== Stored items ==
┌──

-- A's node set, iterated, is the row-major node list.
lemma bmg_nodes_eq (arr_h arr_w : Int) :
    (PySem.List.pyRange 0 (arr_h + 1) 6).foldl (fun ns wy =>
        (PySem.List.pyRange 0 (arr_w + 1) 6).foldl (fun ns wx => ns.add (wx, wy)) ns)
      PySem.Set.empty = bmgNodeList arr_h arr_w := by
  have h1 : (bmgNodeList arr_h arr_w).foldl PySem.Set.add PySem.Set.empty =
      (PySem.List.pyRange 0 (arr_h + 1) 6).foldl (fun ns wy =>
        (PySem.List.pyRange 0 (arr_w + 1) 6).foldl (fun ns wx => ns.add (wx, wy)) ns)
      PySem.Set.empty := by
    unfold bmgNodeList
    rw [List.flatMap_def, List.foldl_flatten, List.foldl_map]
    simp only [List.foldl_map]
  rw [← h1, show (PySem.Set.empty : PySem.Set (Int × Int)) = ([] : List (Int × Int)) from rfl,
    ← PySem.Set.ofList_eq_foldl]
  exact PySem.Set.ofList_eq_self_of_nodup _ (bmg_nodup_nodeList arr_h arr_w)

-- Core equality, for any bounding box.
lemma bmg_core (w : List (Int × Int)) (mx my arr_h arr_w : Int) :
    ((((PySem.List.pyRange 0 (arr_h + 1) 6).foldl (fun ns wy =>
          (PySem.List.pyRange 0 (arr_w + 1) 6).foldl (fun ns wx => ns.add (wx, wy)) ns)
        PySem.Set.empty).foldl
        (fun g nd => g.insert (nd.1 + mx, nd.2 + my) (bmgNeighA w mx my nd.1 nd.2))
        PySem.Dict.empty).items.map (fun kv => (kv.1.1, kv.1.2, kv.2)) :
      List (Int × Int × List (Int × Int))) =
    ((((PySem.List.pyRange 0 (arr_h + 1) 6).foldl (fun ns wy =>
          (PySem.List.pyRange 0 (arr_w + 1) 6).foldl (fun ns wx => ns.add (wx, wy)) ns)
        PySem.Set.empty).foldl
        (fun g nd => g.insert (nd.1 + mx, nd.2 + my) (bmgNeighB w mx my nd.1 nd.2))
        PySem.Dict.empty).items.map (fun kv => (kv.1.1, kv.1.2, kv.2))) := by
  rw [bmg_nodes_eq]
  have hkeyinj : Function.Injective (fun nd : Int × Int => (nd.1 + mx, nd.2 + my)) := by
    intro a b h
    simp only [Prod.mk.injEq] at h
    exact Prod.ext (by omega) (by omega)
  have hkey : ((bmgNodeList arr_h arr_w).map (fun nd : Int × Int => (nd.1 + mx, nd.2 + my))).Nodup :=
    (bmg_nodup_nodeList arr_h arr_w).map hkeyinj
  rw [PySem.Dict.items_foldl_insert_fresh _ _ _ _
      (fun a _ => PySem.Dict.contains_empty _) hkey,
    PySem.Dict.items_foldl_insert_fresh _ _ _ _
      (fun a _ => PySem.Dict.contains_empty _) hkey]
  simp only [show (PySem.Dict.empty : PySem.Dict (Int × Int) (List (Int × Int))).items = [] from rfl,
    List.nil_append, List.map_map]
  apply List.map_congr_left
  intro nd hnd
  have hdvd : (6 : Int) ∣ nd.1 ∧ (6 : Int) ∣ nd.2 := by
    unfold bmgNodeList at hnd
    simp only [List.mem_flatMap, List.mem_map] at hnd
    obtain ⟨wy, hwy, wx, hwx, rfl⟩ := hnd
    rw [PySem.List.mem_pyRange_iff_of_pos (by norm_num)] at hwy
    rw [PySem.List.mem_pyRange_iff_of_pos (by norm_num)] at hwx
    exact ⟨by simpa using hwx.2.2, by simpa using hwy.2.2⟩
  dsimp only [Function.comp]
  rw [bmg_neigh_eq w mx my nd.1 nd.2 hdvd.1 hdvd.2]

-- ===== VERDICT (by name: the statement is the Claim_ definition above) =====
theorem build_maze_graph_spec : Claim_equal_build_maze_graph := by
  intro w mx my gw gh _
  show build_maze_graph w mx my gw gh = build_maze_graph_alt w mx my gw gh
  exact bmg_core w mx my _ _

└──

Only the lines containing the word "Prod" should be returned from the data above.

== REPLY ==
    simp only [Prod.mk.injEq] at h
    exact Prod.ext (by omega) (by omega)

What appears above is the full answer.